> _Work request_
Set down exactly the lines of the listing below, please, beginning with the first and ending with the line that holds "Int) + k + 1) * v".

> _Records for the exercise_
theorem W_insert : ∀ (s : List Int), s.Pairwise (· ≤ ·) → ∀ (v k : Int),
    W k (PySem.List.insertBy (fun a b => decide (a < b)) v s)
      = W k s + ((s.countP (fun u => decide (u ≤ v)) : Int) + k + 1) * v
          + (s.filter (fun u => decide (v < u))).sum := by
  intro s
  induction s with
  | nil =>
    intro _ v k
    show W k [v] = _
    rw [W_cons]
    simp [W]
  | cons h t ih =>
    intro hp v k
    have hpt : t.Pairwise (· ≤ ·) := (List.pairwise_cons.mp hp).2
    have hht : ∀ u ∈ t, h ≤ u := (List.pairwise_cons.mp hp).1
    show W k (if (decide (v < h)) = true then v :: h :: t else h :: PySem.List.insertBy _ v t) = _
    by_cases hvh : v < h
    · rw [if_pos (by simpa using hvh)]
      rw [W_cons, W_cons, W_shift, W_cons]
      have hcnt : t.countP (fun u => decide (u ≤ v)) = 0 := by
        rw [List.countP_eq_zero]
        intro u hu
        simp only [decide_eq_true_eq]
        have := hht u hu
        omega
      have hflt : (h :: t).filter (fun u => decide (v < u)) = h :: t := by
        rw [List.filter_eq_self]
        intro u hu
        simp only [decide_eq_true_eq]
        rcases List.mem_cons.mp hu with e | hu'
        · omega
        · have := hht u hu'
          omega
      rw [hflt]
      rw [List.countP_cons, hcnt]
      have : ¬ (h ≤ v) := by omega
      simp only [this, decide_false]
      simp only [List.sum_cons]
      push_cast
      ring
    · rw [if_neg (by simpa using hvh)]
      rw [W_cons, W_cons, ih hpt v (k+1)]
      rw [List.countP_cons, List.filter_cons]
      have hhv : h ≤ v := by omega
      simp only [hhv, decide_true, show ¬ (v < h) from hvh, decide_false]
      simp only [Bool.false_eq_true, if_false]
      push_cast
      ring

theorem sorted_snoc (s : List Int) (hs : s.Pairwise (· ≤ ·)) (v : Int) :
    PySem.List.sorted (s ++ [v]) (fun x => x)
      = PySem.List.insertBy (fun a b => decide (a < b)) v s := by
  rw [PySem.List.sorted_eq_foldl_insertBy, List.foldl_append]
  simp only [List.foldl_cons, List.foldl_nil]
  have : List.foldl (fun acc x => PySem.List.insertBy (fun a b => decide ((fun x => x) a < (fun x => x) b)) x acc) [] s
      = PySem.List.sorted s (fun x => x) := (PySem.List.sorted_eq_foldl_insertBy s _).symm
  rw [this, PySem.List.sorted_eq_self_of_pairwise s _ hs]

-- ## 8. spec shapes of the two rank results
theorem cnt_spec (l : List Int) (y : Int) :
    ((((l.map (fun v => (v, (1:Int)))).filter (fun p => decide (p.1 ≤ y))).map (fun p => p.2)).sum)
      = (l.countP (fun u => decide (u ≤ y)) : Int) := by
  rw [List.filter_map, List.map_map]
  have : ((fun p : Int × Int => p.2) ∘ (fun v => (v, (1:Int)))) = fun _ => (1:Int) := rfl
  rw [this, PySem.List.sum_map_const_int]
  have : ((fun p : Int × Int => decide (p.1 ≤ y)) ∘ (fun v => (v, (1:Int)))) = fun u => decide (u ≤ y) := rfl
  rw [this, ← List.countP_eq_length_filter]
  ring

theorem sum_spec (l : List Int) (y : Int) :
    ((((l.map (fun v => (v, v))).filter (fun p => decide (p.1 ≤ y))).map (fun p => p.2)).sum)
      = (l.filter (fun u => decide (u ≤ y))).sum := by
  rw [List.filter_map, List.map_map]
  have : ((fun p : Int × Int => p.2) ∘ (fun v : Int => (v, v))) = id := rfl
  rw [this, List.map_id]
  rfl

theorem sum_filter_split (l : List Int) (v : Int) :
    l.sum = (l.filter (fun u => decide (u ≤ v))).sum + (l.filter (fun u => decide (v < u))).sum := by
  induction l with
  | nil => rfl
  | cons x t ih =>
    rw [List.sum_cons, List.filter_cons, List.filter_cons]
    by_cases h : x ≤ v
    · simp only [h, decide_true, show ¬ (v < x) by omega, decide_false, if_true,
        Bool.false_eq_true, if_false]
      rw [List.sum_cons, ih]
      ring
    · simp only [h, decide_false, show v < x by omega, decide_true, if_true,
        Bool.false_eq_true, if_false]
      rw [List.sum_cons, ih]
      ring

-- ## 9. the main loop correspondence
theorem main_loop : ∀ (rest pfx : List Int) (pre post : Array Int) (ans : Int),
    (∀ v ∈ rest, 0 ≤ v ∧ v ≤ 10^6) →
    FenInv pre (pfx.map (fun v => (v, 1))) →
    FenInv post (pfx.map (fun v => (v, v))) →
    (rest.foldl (sortedSumStep (10^6+1))
        (pre, post, PySem.Int.mod (W 0 (PySem.List.sorted pfx (fun x => x))) (10^9+7),
          pfx.sum, ans)).2.2.2.2
    = (rest.foldl
        (fun (st : List Int × Int) v =>
          let s := PySem.List.sorted (st.1 ++ [v]) (fun x => x)
          let temp := PySem.Int.mod
            (((PySem.List.enumerate s).map (fun p => (p.1 + 1) * p.2)).sum) (10 ^ 9 + 7)
          (s, PySem.Int.mod (st.2 + temp) (10 ^ 9 + 7)))
        (PySem.List.sorted pfx (fun x => x), ans)).2 := by
  intro rest
  induction rest with
  | nil => intros; rfl
  | cons v rest ih =>
    intro pfx pre post ans hrest hinv1 hinv2
    have hv := hrest v List.mem_cons_self
    have hKpos : (0:ℤ) < 10^9+7 := by norm_num
    have hM : ((10:ℤ)^9+7) = 1000000007 := by norm_num
    have hs : (PySem.List.sorted pfx (fun x => x)).Pairwise (· ≤ ·) := by
      have := PySem.List.sorted_pairwise pfx (fun x => x)
      simpa using this
    have hperm : (PySem.List.sorted pfx (fun x => x)).Perm pfx :=
      PySem.List.sorted_perm pfx _ _
    have hrank1 : fenRank pre v = (pfx.countP (fun u => decide (u ≤ v)) : Int) := by
      rw [hinv1.2 v hv.1 hv.2, cnt_spec]
    have hrank2 : fenRank post v = (pfx.filter (fun u => decide (u ≤ v))).sum := by
      rw [hinv2.2 v hv.1 hv.2, sum_spec]
    have hsorted_new : PySem.List.sorted (PySem.List.sorted pfx (fun x => x) ++ [v]) (fun x => x)
        = PySem.List.sorted (pfx ++ [v]) (fun x => x) :=
      PySem.List.sorted_eq_sorted_of_perm _ _ _ (fun _ _ h => h) (hperm.append_right [v])
    have hWnew : W 0 (PySem.List.sorted (pfx ++ [v]) (fun x => x))
        = W 0 (PySem.List.sorted pfx (fun x => x))
          + ((pfx.countP (fun u => decide (u ≤ v)) : Int) + 1) * v
          + (pfx.filter (fun u => decide (v < u))).sum := by
      rw [← hsorted_new, sorted_snoc _ hs v, W_insert _ hs v 0]
      rw [hperm.countP_eq, (hperm.filter _).sum_eq]
      ring
    have htemp : PySem.Int.mod
        (PySem.Int.mod (W 0 (PySem.List.sorted pfx (fun x => x))) (10^9+7)
          + (fenRank pre v + 1) * v + (pfx.sum - fenRank post v)) (10^9+7)
        = PySem.Int.mod (W 0 (PySem.List.sorted (pfx ++ [v]) (fun x => x))) (10^9+7) := by
      rw [hrank1, hrank2]
      simp only [PySem.Int.mod_eq_emod_of_pos hKpos]
      rw [hWnew, sum_filter_split pfx v, hM]
      have hre : ∀ A B : ℤ, (A % 1000000007 + B) % 1000000007 = (A + B) % 1000000007 :=
        fun A B => by omega
      rw [show W 0 (PySem.List.sorted pfx (fun x => x)) % 1000000007
            + ((pfx.countP (fun u => decide (u ≤ v)) : Int) + 1) * v
            + ((pfx.filter (fun u => decide (u ≤ v))).sum
                + (pfx.filter (fun u => decide (v < u))).sum
              - (pfx.filter (fun u => decide (u ≤ v))).sum)
          = W 0 (PySem.List.sorted pfx (fun x => x)) % 1000000007
            + (((pfx.countP (fun u => decide (u ≤ v)) : Int) + 1) * v
               + (pfx.filter (fun u => decide (v < u))).sum) by ring]
      rw [hre]
      congr 1
      ring
    have hstep : sortedSumStep (10^6+1)
        (pre, post, PySem.Int.mod (W 0 (PySem.List.sorted pfx (fun x => x))) (10^9+7),
          pfx.sum, ans) v
        = (fenAdd (10^6+1) pre v 1, fenAdd (10^6+1) post v v,
           PySem.Int.mod (W 0 (PySem.List.sorted (pfx ++ [v]) (fun x => x))) (10^9+7),
           (pfx ++ [v]).sum,
           PySem.Int.mod (ans + PySem.Int.mod
             (W 0 (PySem.List.sorted (pfx ++ [v]) (fun x => x))) (10^9+7)) (10^9+7)) := by
      unfold sortedSumStep
      rw [Prod.mk.injEq, Prod.mk.injEq, Prod.mk.injEq, Prod.mk.injEq]
      refine ⟨rfl, rfl, htemp, ?_, ?_⟩
      · rw [List.sum_append, List.sum_cons, List.sum_nil, add_zero]
      · rw [htemp]
    simp only [List.foldl_cons]
    rw [hstep, hsorted_new]
    have hinv1' : FenInv (fenAdd (10^6+1) pre v 1) ((pfx ++ [v]).map (fun v => (v, 1))) := by
      rw [List.map_append]
      exact FenInv_step pre _ v 1 hinv1 hv.1 hv.2
    have hinv2' : FenInv (fenAdd (10^6+1) post v v) ((pfx ++ [v]).map (fun v => (v, v))) := by
      rw [List.map_append]
      exact FenInv_step post _ v v hinv2 hv.1 hv.2
    exact ih (pfx ++ [v]) _ _ _ (fun u hu => hrest u (List.mem_cons_of_mem _ hu)) hinv1' hinv2'


-- ===== VERDICT (by name: the statement is the Claim_ definition above) =====
theorem sortedSum_spec : Claim_equal_sortedSum := by
  intro a hdom hpre
  unfold Spec_sortedSum sortedSum sortedSum_alt
  dsimp only
  rw [PySem.List.foldl_pyRange_pyGetD' a 0 (sortedSumStep (10^6+1)) _ (le_refl 0)]
  simp only [Int.toNat_zero, List.drop_zero]
  exact main_loop a [] _ _ 0 (fun v hv => hpre v hv) FenInv_nil FenInv_nil
-- pv_equiv track=rewrite | github.com/teamWSIZ/AI2022 | sequence_prediction/transformer/corpus_generators.py | get_periodic_samples
-- ===== SOURCE A (Python) =====
-- def get_periodic_samples(length=10000, dist=3) -> list[int]:
--     # alphabet = 0,1,2,3; repeating pattern of 000213000213000213000213...
--     journey = []
--     pat = [0] * dist
--     pat.extend([2, 1, 3])
--     while len(journey) < length:
--         journey.extend(pat)
--     journey = journey[:length]
--     return journey
-- ===== SOURCE B (Python) =====
-- def get_periodic_samples(length=10000, dist=3) -> list[int]:
--     # one period, then per-index modular lookup over positions 0..length-1
--     pat = [0] * dist + [2, 1, 3]
--     p = len(pat)
--     return [pat[i % p] for i in range(length)]
-- ===== Notes on version B (the rewrite author's own statement) =====
-- stated objective: alternative
-- what changed: B builds the single period once and produces each element by per-index modular lookup (pat[i % p] for i in range(length)) instead of A's extend-whole-blocks-until-long-enough-then-slice loop.
import Mathlib
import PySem

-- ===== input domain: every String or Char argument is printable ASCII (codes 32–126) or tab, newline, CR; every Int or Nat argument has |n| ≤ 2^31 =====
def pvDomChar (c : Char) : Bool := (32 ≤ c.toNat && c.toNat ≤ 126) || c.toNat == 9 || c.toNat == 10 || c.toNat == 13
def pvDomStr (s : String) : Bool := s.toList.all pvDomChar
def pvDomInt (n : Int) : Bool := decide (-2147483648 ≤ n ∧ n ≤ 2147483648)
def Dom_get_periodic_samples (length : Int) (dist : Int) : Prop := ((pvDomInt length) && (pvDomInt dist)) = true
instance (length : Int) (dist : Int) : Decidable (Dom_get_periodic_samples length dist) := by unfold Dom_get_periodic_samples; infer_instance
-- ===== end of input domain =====

-- B replaces A's extend-blocks-then-slice loop by per-index modular lookup into the single period (alternative decomposition, same cost).

-- ===== PORT A =====
-- pat = [0] * dist; pat.extend([2, 1, 3])
def patA (dist : Int) : List Int := List.replicate dist.toNat 0 ++ [2, 1, 3]

-- while len(journey) < length: journey.extend(pat)
def loopA (length dist : Int) (journey : List Int) : List Int :=
  if _h : (journey.length : Int) < length then
    loopA length dist (journey ++ patA dist)
  else journey
termination_by (length - journey.length).toNat
decreasing_by
  simp [patA]
  omega

def get_periodic_samples (length : Int) (dist : Int) : List Int :=
  PySem.List.slice (loopA length dist []) none (some length)

-- ===== PORT B =====
def get_periodic_samples_alt (length : Int) (dist : Int) : List Int :=
  let pat := List.replicate dist.toNat 0 ++ [2, 1, 3]
  let p : Int := pat.length
  (PySem.List.pyRange 0 length 1).map (fun i => PySem.List.pyGetD pat (PySem.Int.mod i p) 0)

-- ===== PRECONDITION & SPEC =====
def Spec_get_periodic_samples (length : Int) (dist : Int) (out : List Int) : Prop := out = get_periodic_samples_alt length dist
instance (length : Int) (dist : Int) (out : List Int) : Decidable (Spec_get_periodic_samples length dist out) := by unfold Spec_get_periodic_samples; infer_instance

-- ===== CLAIM (what is proved, stated in full; the proofs are below) =====
def Claim_equal_get_periodic_samples : Prop := ∀ (length : Int) (dist : Int), Dom_get_periodic_samples length dist → Spec_get_periodic_samples length dist (get_periodic_samples length dist)

-- ===== LEMMAS AND PROOFS =====

-- k concatenated copies of pat
def repeatN : Nat → List Int → List Int
  | 0, _ => []
  | k + 1, pat => pat ++ repeatN k pat

theorem length_repeatN (k : Nat) (pat : List Int) : (repeatN k pat).length = k * pat.length := by
  induction k with
  | zero => simp [repeatN]
  | succ k ih => simp [repeatN, ih]; ring

theorem repeatN_comm (pat : List Int) (j : Nat) :
    pat ++ repeatN j pat = repeatN j pat ++ pat := by
  induction j with
  | zero => simp [repeatN]
  | succ j ih => simp only [repeatN, List.append_assoc]; rw [← ih]

theorem repeatN_succ_right (pat : List Int) (j : Nat) :
    repeatN (j + 1) pat = repeatN j pat ++ pat := by
  simp only [repeatN]; exact repeatN_comm pat j

theorem repeatN_get (pat : List Int) (_hp : 0 < pat.length) (k i : Nat) (hi : i < k * pat.length) :
    (repeatN k pat)[i]? = pat[i % pat.length]? := by
  induction k generalizing i with
  | zero => omega
  | succ k ih =>
    rw [Nat.succ_mul] at hi
    simp only [repeatN]
    by_cases hlt : i < pat.length
    · rw [List.getElem?_append_left hlt, Nat.mod_eq_of_lt hlt]
    · have h1 : pat.length ≤ i := by omega
      rw [List.getElem?_append_right h1, ih (i - pat.length) (by omega)]
      congr 1
      conv_rhs => rw [show i = i - pat.length + pat.length from (Nat.sub_add_cancel h1).symm]
      rw [Nat.add_mod_right]

theorem loopA_repeat (length dist : Int) (j : Nat) :
    ∃ k, j ≤ k ∧ loopA length dist (repeatN j (patA dist)) = repeatN k (patA dist) := by
  by_cases h : ((repeatN j (patA dist)).length : Int) < length
  · have := loopA_repeat length dist (j + 1)
    obtain ⟨k, hk, hek⟩ := this
    refine ⟨k, by omega, ?_⟩
    rw [loopA, dif_pos h, ← repeatN_succ_right]
    exact hek
  · exact ⟨j, le_refl _, by rw [loopA]; simp [h]⟩
termination_by (length - (repeatN j (patA dist)).length).toNat
decreasing_by
  have h3 : (patA dist).length = dist.toNat + 3 := by simp [patA]
  have h4 := length_repeatN j (patA dist)
  have h5 := length_repeatN (j + 1) (patA dist)
  have h6 : (j + 1) * (patA dist).length = j * (patA dist).length + (patA dist).length :=
    Nat.succ_mul j (patA dist).length
  omega

theorem loopA_long (length dist : Int) (journey : List Int) :
    length ≤ ((loopA length dist journey).length : Int) := by
  by_cases h : ((journey.length : Int)) < length
  · rw [loopA]
    simp only [h, dif_pos]
    exact loopA_long length dist (journey ++ patA dist)
  · rw [loopA]; simp only [h, dif_neg, not_false_iff]; omega
termination_by (length - journey.length).toNat
decreasing_by
  simp [patA]
  omega

-- ===== VERDICT (by name: the statement is the Claim_ definition above) =====
theorem get_periodic_samples_spec : Claim_equal_get_periodic_samples := by
  unfold Claim_equal_get_periodic_samples Spec_get_periodic_samples
  intro length dist _
  unfold get_periodic_samples get_periodic_samples_alt
  rw [show (List.replicate dist.toNat 0 ++ [2, 1, 3] : List Int) = patA dist from rfl]
  obtain ⟨k, -, hek⟩ := loopA_repeat length dist 0
  have hlong := loopA_long length dist []
  rw [show repeatN 0 (patA dist) = [] from rfl] at hek
  rw [hek] at hlong ⊢
  have hp : 0 < (patA dist).length := by simp [patA]
  have hplen : (patA dist).length = dist.toNat + 3 := by simp [patA]
  by_cases hlen : 0 ≤ length
  · rw [PySem.List.slice_to _ hlen]
    rw [show length = ((length.toNat : Nat) : Int) from (Int.toNat_of_nonneg hlen).symm]
    rw [Int.toNat_natCast]
    apply List.ext_getElem?
    intro i
    have hrl := length_repeatN k (patA dist)
    have hln : ((length.toNat : Int)) ≤ (k : Int) * ((patA dist).length : Int) := by
      rw [hrl] at hlong; push_cast at hlong ⊢; omega
    by_cases hi : i < length.toNat
    · rw [List.getElem?_take]
      simp only [hi, if_pos]
      have hik : i < k * (patA dist).length := by
        have : ((i : Int)) < (k : Int) * ((patA dist).length : Int) := by
          have : ((i : Int)) < (length.toNat : Int) := by exact_mod_cast hi
          omega
        exact_mod_cast this
      rw [repeatN_get (patA dist) hp k i hik]
      rw [PySem.List.getElem?_map_pyRange_zero _ _ _ (by omega)]
      have hmod : PySem.Int.mod (i : Int) (((patA dist).length : Nat) : Int)
          = ((i % (patA dist).length : Nat) : Int) := by
        rw [PySem.Int.mod_eq_emod_of_pos (by exact_mod_cast hp)]
        exact_mod_cast Int.ofNat_mod_ofNat i (patA dist).length
      rw [hmod, PySem.List.pyGetD_natCast]
      rw [List.getD_eq_getElem?_getD, List.getElem?_eq_getElem (Nat.mod_lt _ hp)]
      simp
    · rw [List.getElem?_take]
      simp only [hi, if_neg, not_false_iff]
      rw [List.getElem?_eq_none]
      simp [PySem.List.length_pyRange_one]
      omega
  · have hnil : repeatN k (patA dist) = [] := by
      rw [← hek, loopA]
      simp only [List.length_nil, Int.natCast_zero]
      rw [dif_neg (by omega)]
    rw [hnil]
    rw [PySem.List.pyRange_one_eq_nil (by omega)]
    simp [PySem.List.slice]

> _Result_
theorem W_insert : ∀ (s : List Int), s.Pairwise (· ≤ ·) → ∀ (v k : Int),
    W k (PySem.List.insertBy (fun a b => decide (a < b)) v s)
      = W k s + ((s.countP (fun u => decide (u ≤ v)) : Int) + k + 1) * v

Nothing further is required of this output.